6/10
Undoubted virtues don't save Gilliam's latest from being lost in narrative muddle and failure to identify
21 March 2014
Warning: Spoilers
In a dystopian alternative reality, disturbed cyber-worker Qohen Leth (he pronounces it "Cohen", others pronounce it "Quinn", to his annoyance) is beavering away at an answer to the big question "Why?" Others crossing his path are his immediate boss, a boss called Management, Management's teenage son, and a young lady who offers cybersex.

Welcome back Terry Gilliam, with another movie which features dazzling visuals in a fully realised world of its own (to me, clearly an alternate reality based on our own rather than the near future), and an impressive central performance from Christoph Waltz as Qohen.

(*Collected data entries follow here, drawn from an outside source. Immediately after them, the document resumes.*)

-- pv_equiv track=rewrite | github.com/heijp06/AoC-2021 | day08/lib.py | part1
-- ===== SOURCE A (Python) =====
-- def part1(rows: list[str]) -> int:
--     total = 0
--     for row in rows:
--         _, output = row.split(" | ")
--         total += sum(
--             len(number) in (2, 3, 4, 7)
--             for number
--             in output.split(" ")
--         )
--     return total
-- ===== SOURCE B (Python) =====
-- def part1(rows: list[str]) -> int:
--     total = 0
--     for row in rows:
--         _, output = row.split(" | ")
--         run = 0
--         for ch in output:
--             if ch == " ":
--                 if run in (2, 3, 4, 7):
--                     total += 1
--                 run = 0
--             else:
--                 run += 1
--         if run in (2, 3, 4, 7):
--             total += 1
--     return total
-- ===== Notes on version B (the rewrite author's own statement) =====
-- stated objective: alternative
-- what changed: Replaces splitting each output section into a word list and summing a per-word length membership test with a character-level run-length state machine that scans the output string once and never materializes the word list.
import Mathlib
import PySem

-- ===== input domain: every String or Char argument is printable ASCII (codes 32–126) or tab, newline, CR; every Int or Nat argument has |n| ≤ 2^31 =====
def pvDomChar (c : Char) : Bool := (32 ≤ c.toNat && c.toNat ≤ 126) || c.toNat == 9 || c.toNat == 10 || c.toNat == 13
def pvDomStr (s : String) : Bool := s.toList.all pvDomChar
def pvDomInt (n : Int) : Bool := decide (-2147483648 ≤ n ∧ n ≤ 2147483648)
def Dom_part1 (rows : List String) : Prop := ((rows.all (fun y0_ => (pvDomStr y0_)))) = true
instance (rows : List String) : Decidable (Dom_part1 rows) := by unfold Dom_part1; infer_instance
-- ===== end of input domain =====

-- B replaces A's split-into-words-and-sum with a character-level run-length scan of the output section.
-- ===== PORT A =====
def part1 (rows : List String) : Int :=
  rows.foldl
    (fun total row =>
      total +
        ((((PySem.Str.split? ((((PySem.Str.split? row " | ").getD [])).getD 1 "") " ").getD [])).map
          (fun number =>
            if PySem.Str.len number = 2 ∨ PySem.Str.len number = 3 ∨
               PySem.Str.len number = 4 ∨ PySem.Str.len number = 7 then (1 : Int) else 0)).sum)
    0

-- ===== PORT B =====
def part1_alt (rows : List String) : Int :=
  rows.foldl
    (fun total row =>
      let output := (((PySem.Str.split? row " | ").getD [])).getD 1 ""
      let p := output.toList.foldl
        (fun (p : Int × Int) ch =>
          if ch = ' ' then
            (p.1 + (if p.2 = 2 ∨ p.2 = 3 ∨ p.2 = 4 ∨ p.2 = 7 then (1 : Int) else 0), 0)
          else (p.1, p.2 + 1))
        (total, 0)
      p.1 + (if p.2 = 2 ∨ p.2 = 3 ∨ p.2 = 4 ∨ p.2 = 7 then (1 : Int) else 0))
    0

-- ===== PRECONDITION & SPEC =====
-- Pre_ admits exactly the rows on which A returns: each row must contain " | " exactly once,
-- otherwise the unpacking `_, output = row.split(" | ")` raises ValueError in both A and B.
def Pre_part1 (rows : List String) : Prop :=
  ∀ row ∈ rows, PySem.Str.count row " | " = 1
instance (rows : List String) : Decidable (Pre_part1 rows) := by unfold Pre_part1; infer_instance
def pvWitness_part1 : List String := ["ab cd | efg hi"]
def Spec_part1 (rows : List String) (out : Int) : Prop := out = part1_alt rows
instance (rows : List String) (out : Int) : Decidable (Spec_part1 rows out) := by unfold Spec_part1; infer_instance

-- ===== CLAIM =====
def Claim_equal_part1 : Prop := ∀ (rows : List String), Dom_part1 rows → Pre_part1 rows → Spec_part1 rows (part1 rows)

-- ===== LEMMAS AND PROOFS =====
lemma pv_go_eq (c : Char) (fuel : Nat) (l cur : List Char) (acc : List (List Char)) (h : l.length ≤ fuel) :
    PySem.Chars.splitOn.go [c] fuel l cur acc
      = acc.reverse ++ ((l.splitOnP (· == c)).modifyHead (cur.reverse ++ ·)) := by
  induction fuel generalizing l cur acc with
  | zero =>
    have hl : l = [] := List.eq_nil_of_length_eq_zero (Nat.le_zero.mp h)
    subst hl
    simp [PySem.Chars.splitOn.go, List.splitOnP_nil]
  | succ f ih =>
    cases l with
    | nil => simp [PySem.Chars.splitOn.go, List.splitOnP_nil]
    | cons ch rest =>
      have hr : rest.length ≤ f := Nat.le_of_succ_le_succ h
      by_cases hc : ch = c
      · subst hc
        simp only [PySem.Chars.splitOn.go, List.isPrefixOf, BEq.rfl, Bool.true_and,
          if_pos, List.splitOnP_cons, List.length_singleton,
          List.drop_one, List.tail_cons]
        rw [ih rest [] _ hr]
        cases List.splitOnP (fun x => x == ch) rest <;> simp
      · have hbc : (ch == c) = false := beq_eq_false_iff_ne.mpr hc
        have hcb : (c == ch) = false := beq_eq_false_iff_ne.mpr (Ne.symm hc)
        simp only [PySem.Chars.splitOn.go, List.isPrefixOf, hcb, Bool.false_and,
          Bool.false_eq_true, if_false, List.splitOnP_cons, hbc]
        rw [ih rest (ch :: cur) acc hr]
        obtain ⟨a, t, ht⟩ := List.exists_cons_of_ne_nil (List.splitOnP_ne_nil (fun x => x == c) rest)
        rw [ht]
        simp

lemma pv_splitOn_single (c : Char) (s : List Char) :
    PySem.Chars.splitOn s [c] = s.splitOnP (· == c) := by
  rw [PySem.Chars.splitOn, pv_go_eq c (s.length + 1) s [] [] (Nat.le_succ _)]
  cases List.splitOnP (fun x => x == c) s <;> simp

def pvInd (n : Int) : Int := if n = 2 ∨ n = 3 ∨ n = 4 ∨ n = 7 then 1 else 0

lemma pv_scan_eq (s : List Char) (total run : Int) :
    (let p := s.foldl
        (fun (p : Int × Int) ch =>
          if ch = ' ' then (p.1 + pvInd p.2, 0) else (p.1, p.2 + 1))
        (total, run);
      p.1 + pvInd p.2)
      = total + pvInd (run + ((s.splitOnP (· == ' ')).headI).length)
          + (((s.splitOnP (· == ' ')).tail).map (fun w => pvInd w.length)).sum := by
  induction s generalizing total run with
  | nil => simp [List.splitOnP_nil]
  | cons ch rest ih =>
    rw [List.foldl_cons, List.splitOnP_cons]
    by_cases hc : ch = ' '
    · subst hc
      simp only [BEq.rfl, if_pos, ih]
      obtain ⟨a, t, ht⟩ := List.exists_cons_of_ne_nil (List.splitOnP_ne_nil (fun x => x == ' ') rest)
      rw [ht]
      simp
      ring
    · have hbc : (ch == ' ') = false := beq_eq_false_iff_ne.mpr hc
      simp only [if_neg hc, hbc, Bool.false_eq_true, if_false, ih]
      obtain ⟨a, t, ht⟩ := List.exists_cons_of_ne_nil (List.splitOnP_ne_nil (fun x => x == ' ') rest)
      rw [ht]
      simp
      have : run + 1 + (a.length : Int) = run + ((a.length : Int) + 1) := by ring
      rw [this]

lemma pv_row (total : Int) (output : String) :
    total +
      (((PySem.Str.split? output " ").getD []).map
        (fun number =>
          if PySem.Str.len number = 2 ∨ PySem.Str.len number = 3 ∨
             PySem.Str.len number = 4 ∨ PySem.Str.len number = 7 then (1 : Int) else 0)).sum
      = (let p := output.toList.foldl
            (fun (p : Int × Int) ch =>
              if ch = ' ' then (p.1 + pvInd p.2, 0) else (p.1, p.2 + 1))
            (total, 0);
          p.1 + pvInd p.2) := by
  rw [pv_scan_eq]
  have h1 : PySem.Str.split? output " " =
      some ((output.toList.splitOnP (· == ' ')).map String.ofList) := by
    simp [PySem.Str.split?, PySem.Chars.split?, pv_splitOn_single]
  rw [h1]
  obtain ⟨a, t, ht⟩ := List.exists_cons_of_ne_nil (List.splitOnP_ne_nil (fun x => x == ' ') output.toList)
  rw [ht]
  simp [pvInd, PySem.Str.len]
  have hm : ∀ (u : List (List Char)), List.map
        ((fun number : String =>
            if (number.length : Int) = 2 ∨ (number.length : Int) = 3 ∨
               (number.length : Int) = 4 ∨ (number.length : Int) = 7 then (1 : Int) else 0) ∘
          String.ofList) u
      = List.map (fun w : List Char =>
            if (w.length : Int) = 2 ∨ (w.length : Int) = 3 ∨
               (w.length : Int) = 4 ∨ (w.length : Int) = 7 then (1 : Int) else 0) u := by
    intro u
    apply List.map_congr_left
    intro w hw
    simp
  rw [hm]
  ring


lemma pv_foldl_ext (f g : Int → String → Int) (h : ∀ t r, f t r = g t r) :
    ∀ (l : List String) (t : Int), l.foldl f t = l.foldl g t := by
  intro l
  induction l with
  | nil => intro t; rfl
  | cons r rs ih => intro t; rw [List.foldl_cons, List.foldl_cons, h, ih]

-- ===== VERDICT =====
theorem part1_spec : Claim_equal_part1 := by
  intro rows _ _
  unfold Spec_part1 part1 part1_alt
  apply pv_foldl_ext
  intro t r
  exact pv_row t ((((PySem.Str.split? r " | ").getD [])).getD 1 "")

Unfortunately, while the visuals capture the imagination throughout, the content does not. This rambling tale is muddled and confusing: it is far from clear what point (if any) it is trying to make. For me, the main reason for the film's narrative failure is that the world it is based in is sufficiently well realised that we recognise it as being very different from our own, which means it is difficult to attribute context to Qohen's behaviour - we don't know how troubled he is, or what the cure (if any) for his problems might be because we can't easily see what those problems are - perhaps, for instance, he is actually normal in this world he inhabits. It is really difficult to identify with him. Contrast Jonathan Pryce's Sam Lowry in Brazil (a film which The Zero Theorem resembles in some ways, both visually and thematically), a character we understand perfectly and identify with.

I like Terry Gilliam and his work, and his films are always interesting enough to be worth watching but, for me, this film failed.